The DefaultScriptRunner supports:

  • Lines starting with # are comments
  • Blank lines are skipped
  • \ at end of line joins with the next line (continuation)
# This is a comment
alias ll=ls -la

echo hello \
world

Init Scripts

Run a script at shell startup:

Shell.builder()
.scriptRunner(new DefaultScriptRunner())
.initScript(new File("~/.myapprc"))
.build();

Signal Handling

When the dispatcher is a DefaultCommandDispatcher, the shell automatically registers signal handlers:

SignalBehavior
INT (Ctrl-C)Interrupts the running command, not the shell
TSTP (Ctrl-Z)Suspends the foreground job (when job manager is configured)

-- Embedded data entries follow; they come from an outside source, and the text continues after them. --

-- pv_equiv track=rewrite | github.com/aniketmondal1210/GFG-Chronicles | Difficulty: Basic/Fake Profile/fake_profile.py | solve
-- ===== SOURCE A (Python) =====
-- def solve(a):
--     # code here
--     b = list(set(a))
--     vowels = ['a','e','i','o','u']
--     count = 0
--     for i in b:
--         if i not in vowels:
--             count += 1
--     return "HE!" if count % 2 != 0 else "SHE!"
-- ===== SOURCE B (Python) =====
-- def solve(a):
--     s = set(a)
--     vowels_present = sum(v in s for v in 'aeiou')
--     count = len(s) - vowels_present
--     return "HE!" if count % 2 else "SHE!"
-- ===== Notes on version B (the rewrite author's own statement) =====
-- stated objective: simpler
-- what changed: B loops over the five vowels testing membership in set(a) and derives the consonant count as len(set(a)) minus vowels present, instead of scanning every distinct character and classifying it.
import Mathlib
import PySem

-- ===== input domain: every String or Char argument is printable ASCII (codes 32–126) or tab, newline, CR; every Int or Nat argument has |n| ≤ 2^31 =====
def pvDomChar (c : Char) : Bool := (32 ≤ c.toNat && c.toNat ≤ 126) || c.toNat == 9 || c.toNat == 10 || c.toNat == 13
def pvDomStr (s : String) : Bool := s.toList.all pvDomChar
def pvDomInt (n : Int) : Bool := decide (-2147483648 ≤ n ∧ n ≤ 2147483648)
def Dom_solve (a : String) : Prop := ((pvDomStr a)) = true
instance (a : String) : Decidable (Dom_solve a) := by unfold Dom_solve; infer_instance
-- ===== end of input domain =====

-- B derives the consonant count by subtracting the number of vowels present (a 5-membership scan) from len(set(a)), instead of classifying every distinct character; objective: simpler.

-- ===== PORT A =====
def solve (a : String) : String :=
  let b := PySem.Set.ofList a.toList
  let vowels : List Char := ['a','e','i','o','u']
  let count : Int := b.foldl (fun c i => if i ∉ vowels then c + 1 else c) 0
  if PySem.Int.mod count 2 ≠ 0 then "HE!" else "SHE!"

-- ===== PORT B =====
def solve_alt (a : String) : String :=
  let s := PySem.Set.ofList a.toList
  let vowelsPresent : Int := ("aeiou".toList.map (fun v => if v ∈ s then (1 : Int) else 0)).sum
  let count : Int := (s.length : Int) - vowelsPresent
  if PySem.Int.mod count 2 ≠ 0 then "HE!" else "SHE!"

-- ===== PRECONDITION & SPEC =====
def Spec_solve (a : String) (out : String) : Prop := out = solve_alt a
instance (a : String) (out : String) : Decidable (Spec_solve a out) := by unfold Spec_solve; infer_instance

-- ===== CLAIM (what is proved, stated in full; the proofs are below) =====
def Claim_equal_solve : Prop := ∀ (a : String), Dom_solve a → Spec_solve a (solve a)

-- ===== LEMMAS AND PROOFS =====

-- counting the members of `vs` that lie in `l` equals counting the members of `l` that lie in `vs`, when both are Nodup
theorem countP_mem_comm {l vs : List Char} (hl : l.Nodup) (hv : vs.Nodup) :
    vs.countP (fun v => l.contains v) = l.countP (fun x => vs.contains x) := by
  rw [List.countP_eq_length_filter, List.countP_eq_length_filter]
  apply List.Perm.length_eq
  apply List.perm_of_nodup_nodup_toFinset_eq (hv.filter _) (hl.filter _)
  ext x
  simp [and_comm]

theorem count_eq (a : String) :
    (PySem.Set.ofList a.toList).foldl
        (fun c i => if i ∉ (['a','e','i','o','u'] : List Char) then c + 1 else c) (0 : Int)
      = ((PySem.Set.ofList a.toList).length : Int)
        - (("aeiou".toList.map (fun v => if v ∈ PySem.Set.ofList a.toList then (1 : Int) else 0)).sum) := by
  set s : List Char := PySem.Set.ofList a.toList with hs
  set vowels : List Char := ['a','e','i','o','u'] with hv
  have hA : s.foldl (fun c i => if i ∉ vowels then c + 1 else c) (0 : Int)
      = ((s.countP (fun i => !vowels.contains i) : Nat) : Int) := by
    have hfun : (fun (c : Int) i => if i ∉ vowels then c + 1 else c)
        = (fun (c : Int) i => if (!vowels.contains i) = true then c + 1 else c) := by
      funext c i; by_cases h : i ∈ vowels <;> simp [h]
    rw [hfun, PySem.List.foldl_count_if]; simp
  have hB : ("aeiou".toList.map (fun v => if v ∈ s then (1 : Int) else 0)).sum
      = (("aeiou".toList.countP (fun v => s.contains v) : Nat) : Int) := by
    have hfun : (fun (v : Char) => if v ∈ s then (1 : Int) else 0)
        = (fun v => if s.contains v = true then (1 : Int) else 0) := by
      funext v; by_cases h : v ∈ s <;> simp [h]
    rw [hfun, PySem.List.sum_map_ite_one_zero]
  have hnodup : s.Nodup := hs ▸ PySem.Set.nodup_ofList a.toList
  have hvn : ("aeiou".toList).Nodup := by decide
  have haeiou : "aeiou".toList = vowels := by decide
  have hcomm : "aeiou".toList.countP (fun v => s.contains v)
      = s.countP (fun x => vowels.contains x) := by
    rw [countP_mem_comm hnodup hvn, haeiou]
  have hsplit : s.countP (fun x => vowels.contains x)
      + s.countP (fun i => !vowels.contains i) = s.length := by
    have h := List.length_eq_countP_add_countP (p := fun x => vowels.contains x) (l := s)
    simpa using h.symm
  rw [hA, hB, hcomm]
  omega

-- ===== VERDICT (by name: the statement is the Claim_ definition above) =====
theorem solve_spec : Claim_equal_solve := by
  intro a _
  unfold Spec_solve solve solve_alt
  simp only [count_eq a]
-- pv_equiv track=rewrite | github.com/younghun1124/baekjoon | algo_traveler_1612.py | dfs_path
-- ===== SOURCE A (Python) =====
-- def dfs_path(mst_edges, n, start):
--     # MST를 그래프로 변환
--     graph = [[] for _ in range(n)]
--     for cost, u, v in mst_edges:
--         graph[u].append((cost, v))
--         graph[v].append((cost, u))
--
--     # DFS로 방문 경로 생성
--     visited = [False] * n
--     path = []
--
--     def dfs(node):
--         visited[node] = True
--         path.append(node)
--         for cost, neighbor in sorted(graph[node]):
--             if not visited[neighbor]:
--                 dfs(neighbor)
--
--     dfs(start)
--     path.append(start)  # 시작점으로 돌아옴
--     return path
-- ===== SOURCE B (Python) =====
-- def dfs_path(mst_edges, n, start):
--     # Same adjacency list, but iterative DFS with an explicit stack
--     # (check-on-pop, neighbors pushed in reversed sorted order).
--     graph = [[] for _ in range(n)]
--     for cost, u, v in mst_edges:
--         graph[u].append((cost, v))
--         graph[v].append((cost, u))
--
--     visited = [False] * n
--     path = []
--     stack = [start]
--     while stack:
--         node = stack.pop()
--         if visited[node]:
--             continue
--         visited[node] = True
--         path.append(node)
--         for cost, neighbor in reversed(sorted(graph[node])):
--             stack.append(neighbor)
--
--     path.append(start)
--     return path
-- ===== Notes on version B (the rewrite author's own statement) =====
-- stated objective: alternative
-- what changed: The recursive DFS over the adjacency list is replaced by an iterative DFS with an explicit stack (check-on-pop, neighbors pushed in reversed sorted order), which also avoids Python's recursion limit on deep paths.
import Mathlib
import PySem

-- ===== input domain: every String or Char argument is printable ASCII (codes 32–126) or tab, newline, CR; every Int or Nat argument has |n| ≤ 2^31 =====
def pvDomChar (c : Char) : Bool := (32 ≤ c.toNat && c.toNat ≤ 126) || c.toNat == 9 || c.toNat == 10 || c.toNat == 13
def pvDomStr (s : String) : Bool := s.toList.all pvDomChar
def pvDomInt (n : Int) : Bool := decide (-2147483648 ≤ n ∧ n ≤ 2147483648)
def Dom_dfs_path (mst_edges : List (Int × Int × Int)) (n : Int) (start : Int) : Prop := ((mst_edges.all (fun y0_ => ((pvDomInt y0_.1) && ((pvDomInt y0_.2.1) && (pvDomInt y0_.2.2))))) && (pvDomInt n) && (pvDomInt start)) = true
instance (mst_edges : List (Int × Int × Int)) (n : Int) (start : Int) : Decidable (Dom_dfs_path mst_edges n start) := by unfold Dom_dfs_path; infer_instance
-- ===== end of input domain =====

-- B replaces A's recursive DFS by an iterative DFS with an explicit stack (check-on-pop,
-- neighbors pushed in reversed sorted order); same adjacency list, same return value.

-- ===== PORT A =====
-- shared helpers (both Pythons build the graph and read/mark `visited` with the same code)

-- visited[i] (Python raises IndexError out of range: outside Pre_; the default is irrelevant there)
def pvVGet (v : List Bool) (i : Int) : Bool := PySem.List.pyGetD v i true

-- visited[i] = True
def pvVSet (v : List Bool) (i : Int) : List Bool := PySem.List.pySetD v i true

-- graph[i].append(e)
def pvAdjAppend (g : List (List (Int × Int))) (i : Int) (e : Int × Int) : List (List (Int × Int)) :=
  PySem.List.pySetD g i (PySem.List.pyGetD g i [] ++ [e])

-- graph = [[] for _ in range(n)]; for cost, u, v in mst_edges: graph[u].append((cost,v)); graph[v].append((cost,u))
def pvBuildGraph (mst_edges : List (Int × Int × Int)) (n : Int) : List (List (Int × Int)) :=
  mst_edges.foldl
    (fun g e => pvAdjAppend (pvAdjAppend g e.2.1 (e.1, e.2.2)) e.2.2 (e.1, e.2.1))
    (List.replicate n.toNat [])

-- sorted(graph[node])  (Python sorts the (cost, neighbor) pairs lexicographically)
def pvNbrs (g : List (List (Int × Int))) (node : Int) : List (Int × Int) :=
  PySem.List.sorted2 (PySem.List.pyGetD g node []) Prod.fst Prod.snd

-- number of False entries of `visited` (termination measure / fuel bound)
def pvCF (v : List Bool) : Nat := v.countP (fun b => !b)

-- A's recursive dfs, with fuel (recursion depth is at most pvCF visited, see the proofs below;
-- the fuel guard only makes the same computation total)
mutual
def pvDfsA (g : List (List (Int × Int))) : Nat → List Bool → List Int → Int → List Bool × List Int
  | 0, v, p, _ => (v, p)
  | f+1, v, p, node => pvFoldA g f (pvNbrs g node) (pvVSet v node) (p ++ [node])
  termination_by f _ _ _ => (f, 0)

def pvFoldA (g : List (List (Int × Int))) : Nat → List (Int × Int) → List Bool → List Int → List Bool × List Int
  | _, [], v, p => (v, p)
  | f, cn :: L, v, p =>
    if pvVGet v cn.2 then pvFoldA g f L v p
    else
      let r := pvDfsA g f v p cn.2
      pvFoldA g f L r.1 r.2
  termination_by f L _ _ => (f, L.length + 1)
end

def dfs_path (mst_edges : List (Int × Int × Int)) (n : Int) (start : Int) : List Int :=
  let g := pvBuildGraph mst_edges n
  let v0 := List.replicate n.toNat false
  let r := pvDfsA g (n.toNat + 1) v0 [] start
  r.2 ++ [start]

-- ===== PORT B =====
-- decreasing lemma for the stack loop (stated before the port so the port can cite it)
theorem pvVGet_false_elim (v : List Bool) (i : Int) (h : pvVGet v i = false) :
    ∃ k, PySem.List.pyIdx? v.length i = some k ∧ ∃ hk : k < v.length,
      v[k] = false ∧ pvVSet v i = v.set k true := by
  unfold pvVGet pvVSet PySem.List.pyGetD PySem.List.pyGet? at *
  cases hidx : PySem.List.pyIdx? v.length i with
  | none => rw [hidx] at h; simp at h
  | some k =>
    rw [hidx] at h
    simp only [Option.bind] at h
    cases hv : v[k]? with
    | none => rw [hv] at h; simp at h
    | some b =>
      rw [hv] at h; simp at h
      have hk : k < v.length := List.getElem?_eq_some_iff.mp hv |>.1
      refine ⟨k, rfl, hk, ?_, ?_⟩
      · have := List.getElem?_eq_getElem hk
        rw [hv] at this; cases this; exact h
      · simp [PySem.List.pySetD, PySem.List.pySet?, hidx]

theorem pvCF_vset_lt (v : List Bool) (i : Int) (h : pvVGet v i = false) :
    pvCF (pvVSet v i) < pvCF v := by
  obtain ⟨k, -, hk, hval, hset⟩ := pvVGet_false_elim v i h
  rw [hset]
  unfold pvCF
  rw [List.countP_set hk]
  simp [hval]
  exact hval ▸ List.getElem_mem hk

-- while stack: node = stack.pop(); …   (stack top at the head; push = cons)
def pvStackB (g : List (List (Int × Int))) : List Bool → List Int → List Int → List Bool × List Int
  | v, p, [] => (v, p)
  | v, p, node :: st =>
    if _h : pvVGet v node then pvStackB g v p st
    else
      pvStackB g (pvVSet v node) (p ++ [node])
        ((pvNbrs g node).reverse.foldl (fun s cn => cn.2 :: s) st)
  termination_by v _ st => (pvCF v, st.length)
  decreasing_by
  · exact Prod.Lex.right _ (Nat.lt_succ_self _)
  · exact Prod.Lex.left _ _ (pvCF_vset_lt v node (by simpa using _h))

def dfs_path_alt (mst_edges : List (Int × Int × Int)) (n : Int) (start : Int) : List Int :=
  let g := pvBuildGraph mst_edges n
  let v0 := List.replicate n.toNat false
  let r := pvStackB g v0 [] [start]
  r.2 ++ [start]

-- ===== PRECONDITION & SPEC =====
-- Pre_: exactly the inputs where Python A raises no IndexError: every edge endpoint and the
-- start node are valid (possibly negative, Python-style) indices into the n node slots.
def Pre_dfs_path (mst_edges : List (Int × Int × Int)) (n : Int) (start : Int) : Prop :=
  (∀ e ∈ mst_edges, PySem.Raise.InRange n.toNat e.2.1 ∧ PySem.Raise.InRange n.toNat e.2.2) ∧
  PySem.Raise.InRange n.toNat start

instance (mst_edges : List (Int × Int × Int)) (n : Int) (start : Int) : Decidable (Pre_dfs_path mst_edges n start) := by
  unfold Pre_dfs_path; infer_instance

def pvWitness_dfs_path : (List (Int × Int × Int)) × Int × Int := ([(5, 0, 1), (3, 1, 2)], 3, 0)

def Spec_dfs_path (mst_edges : List (Int × Int × Int)) (n : Int) (start : Int) (out : List Int) : Prop := out = dfs_path_alt mst_edges n start
instance (mst_edges : List (Int × Int × Int)) (n : Int) (start : Int) (out : List Int) : Decidable (Spec_dfs_path mst_edges n start out) := by unfold Spec_dfs_path; infer_instance

-- ===== CLAIM (what is proved, stated in full; the proofs are below) =====
def Claim_equal_dfs_path : Prop := ∀ (mst_edges : List (Int × Int × Int)) (n : Int) (start : Int), Dom_dfs_path mst_edges n start → Pre_dfs_path mst_edges n start → Spec_dfs_path mst_edges n start (dfs_path mst_edges n start)

-- ===== LEMMAS AND PROOFS =====

theorem pvCF_vset_le (v : List Bool) (i : Int) : pvCF (pvVSet v i) ≤ pvCF v := by
  by_cases h : pvVGet v i = false
  · exact Nat.le_of_lt (pvCF_vset_lt v i h)
  · -- i out of range or already visited: the set is a no-op on the count
    unfold pvVSet PySem.List.pySetD PySem.List.pySet?
    cases hidx : PySem.List.pyIdx? v.length i with
    | none => simp
    | some k =>
      by_cases hk : k < v.length
      · have hval : v[k] = true := by
          unfold pvVGet PySem.List.pyGetD PySem.List.pyGet? at h
          rw [hidx] at h
          simp [List.getElem?_eq_getElem hk] at h
          simpa using h
        simp only [Option.map_some, Option.getD_some]
        unfold pvCF
        rw [List.countP_set hk]
        simp [hval]
      · simp [List.set_eq_of_length_le (Nat.le_of_not_lt hk)]

-- the push loop of B prepends the neighbor ids in sorted order
theorem pvPush_eq (L : List (Int × Int)) (st : List Int) :
    L.reverse.foldl (fun s cn => cn.2 :: s) st = L.map Prod.snd ++ st := by
  induction L generalizing st with
  | nil => rfl
  | cons cn T ih =>
    rw [List.reverse_cons, List.foldl_append]
    simp [ih]

-- monotonicity: dfs only marks nodes visited
theorem pvMono (g : List (List (Int × Int))) (f : Nat) :
    (∀ v p node, pvCF (pvDfsA g f v p node).1 ≤ pvCF v) ∧
    (∀ L v p, pvCF (pvFoldA g f L v p).1 ≤ pvCF v) := by
  induction f with
  | zero =>
    have hd : ∀ v p node, pvCF (pvDfsA g 0 v p node).1 ≤ pvCF v := by
      intro v p node; rw [pvDfsA]
    refine ⟨hd, ?_⟩
    intro L
    induction L with
    | nil => intro v p; rw [pvFoldA]
    | cons cn T ih =>
      intro v p
      rw [pvFoldA]
      split
      · exact ih v p
      · exact le_trans (ih _ _) (hd v p cn.2)
  | succ f ihf =>
    have hd : ∀ v p node, pvCF (pvDfsA g (f+1) v p node).1 ≤ pvCF v := by
      intro v p node
      rw [pvDfsA]
      exact le_trans (ihf.2 _ _ _) (pvCF_vset_le v node)
    refine ⟨hd, ?_⟩
    intro L
    induction L with
    | nil => intro v p; rw [pvFoldA]
    | cons cn T ih =>
      intro v p
      rw [pvFoldA]
      split
      · exact ih v p
      · exact le_trans (ih _ _) (hd v p cn.2)

theorem pvDfs_lt (g : List (List (Int × Int))) (f : Nat) (v : List Bool) (p : List Int)
    (node : Int) (h : pvVGet v node = false) :
    pvCF (pvDfsA g (f+1) v p node).1 < pvCF v := by
  rw [pvDfsA]
  exact lt_of_le_of_lt ((pvMono g f).2 _ _ _) (pvCF_vset_lt v node h)

-- the bridge: the stack loop simulates the recursive dfs
theorem pvBridge (g : List (List (Int × Int))) (f : Nat) :
    (∀ L v p st, pvCF v < f →
      pvStackB g v p (L.map Prod.snd ++ st) =
        (let r := pvFoldA g f L v p; pvStackB g r.1 r.2 st)) ∧
    (∀ v p node st, pvCF v ≤ f → pvVGet v node = false →
      pvStackB g v p (node :: st) =
        (let r := pvDfsA g (f+1) v p node; pvStackB g r.1 r.2 st)) := by
  induction f using Nat.strong_induction_on with
  | _ f ihf =>
  have hQ : ∀ L v p st, pvCF v < f →
      pvStackB g v p (L.map Prod.snd ++ st) =
        (let r := pvFoldA g f L v p; pvStackB g r.1 r.2 st) := by
    intro L
    induction L with
    | nil => intro v p st _; rw [pvFoldA]; simp
    | cons cn T ihL =>
      intro v p st hcf
      rw [List.map_cons, List.cons_append]
      rw [pvFoldA]
      by_cases hvis : pvVGet v cn.2 = true
      · rw [pvStackB]
        simp only [hvis, if_true]
        exact ihL v p st hcf
      · have hvis' : pvVGet v cn.2 = false := by simpa using hvis
        obtain ⟨f', rfl⟩ : ∃ f', f = f' + 1 := ⟨f - 1, by omega⟩
        have h1 := (ihf f' (by omega)).2 v p cn.2 (T.map Prod.snd ++ st) (by omega) hvis'
        rw [h1]
        simp only [hvis']
        exact ihL _ _ st (lt_of_lt_of_le (pvDfs_lt g f' v p cn.2 hvis') (by omega))
  refine ⟨hQ, ?_⟩
  intro v p node st hcf hvis
  rw [pvStackB]
  simp only [hvis]
  rw [pvPush_eq]
  rw [pvDfsA]
  exact hQ (pvNbrs g node) (pvVSet v node) (p ++ [node]) st
    (lt_of_lt_of_le (pvCF_vset_lt v node hvis) hcf)

-- ===== VERDICT (by name: the statement is the Claim_ definition above) =====
theorem pvCF_replicate (m : Nat) : pvCF (List.replicate m false) = m := by
  simp [pvCF, List.countP_replicate]

theorem pvVGet_replicate_false (m : Nat) (i : Int) (h : PySem.Raise.InRange m i) :
    pvVGet (List.replicate m false) i = false := by
  unfold pvVGet PySem.List.pyGetD
  cases hg : PySem.List.pyGet? (List.replicate m false) i with
  | none =>
    exfalso
    exact ((PySem.List.pyGet?_eq_none_iff _ _).mp (by simpa using hg)) (by simpa using h)
  | some b =>
    have hb : b ∈ List.replicate m false := PySem.List.mem_of_pyGet?_eq_some _ hg
    simp [List.eq_of_mem_replicate hb]

theorem dfs_path_spec : Claim_equal_dfs_path := by
  intro mst_edges n start _ hPre
  unfold Spec_dfs_path dfs_path dfs_path_alt
  have hget : pvVGet (List.replicate n.toNat false) start = false :=
    pvVGet_replicate_false n.toNat start hPre.2
  have h := (pvBridge (pvBuildGraph mst_edges n) n.toNat).2
    (List.replicate n.toNat false) [] start []
    (le_of_eq (pvCF_replicate n.toNat)) hget
  show (pvDfsA (pvBuildGraph mst_edges n) (n.toNat + 1) (List.replicate n.toNat false) [] start).2
        ++ [start] =
      (pvStackB (pvBuildGraph mst_edges n) (List.replicate n.toNat false) [] [start]).2 ++ [start]
  rw [h]
  rw [pvStackB]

Previous signal handlers are restored when the shell exits.


Builtins Integration

The PosixCommandGroup wraps the builtins module's POSIX commands as shell commands:

Shell.builder()
.groups(new PosixCommandGroup())
.build();

Available commands: cd, pwd, echo, cat, ls, grep, head, tail, wc, sort, date, sleep, clear.

For interactive commands (nano, less, ttop):

Shell.builder()
.groups(new InteractiveCommandGroup())
.build();

Full Example

Loading snippet: ShellBuilderExample...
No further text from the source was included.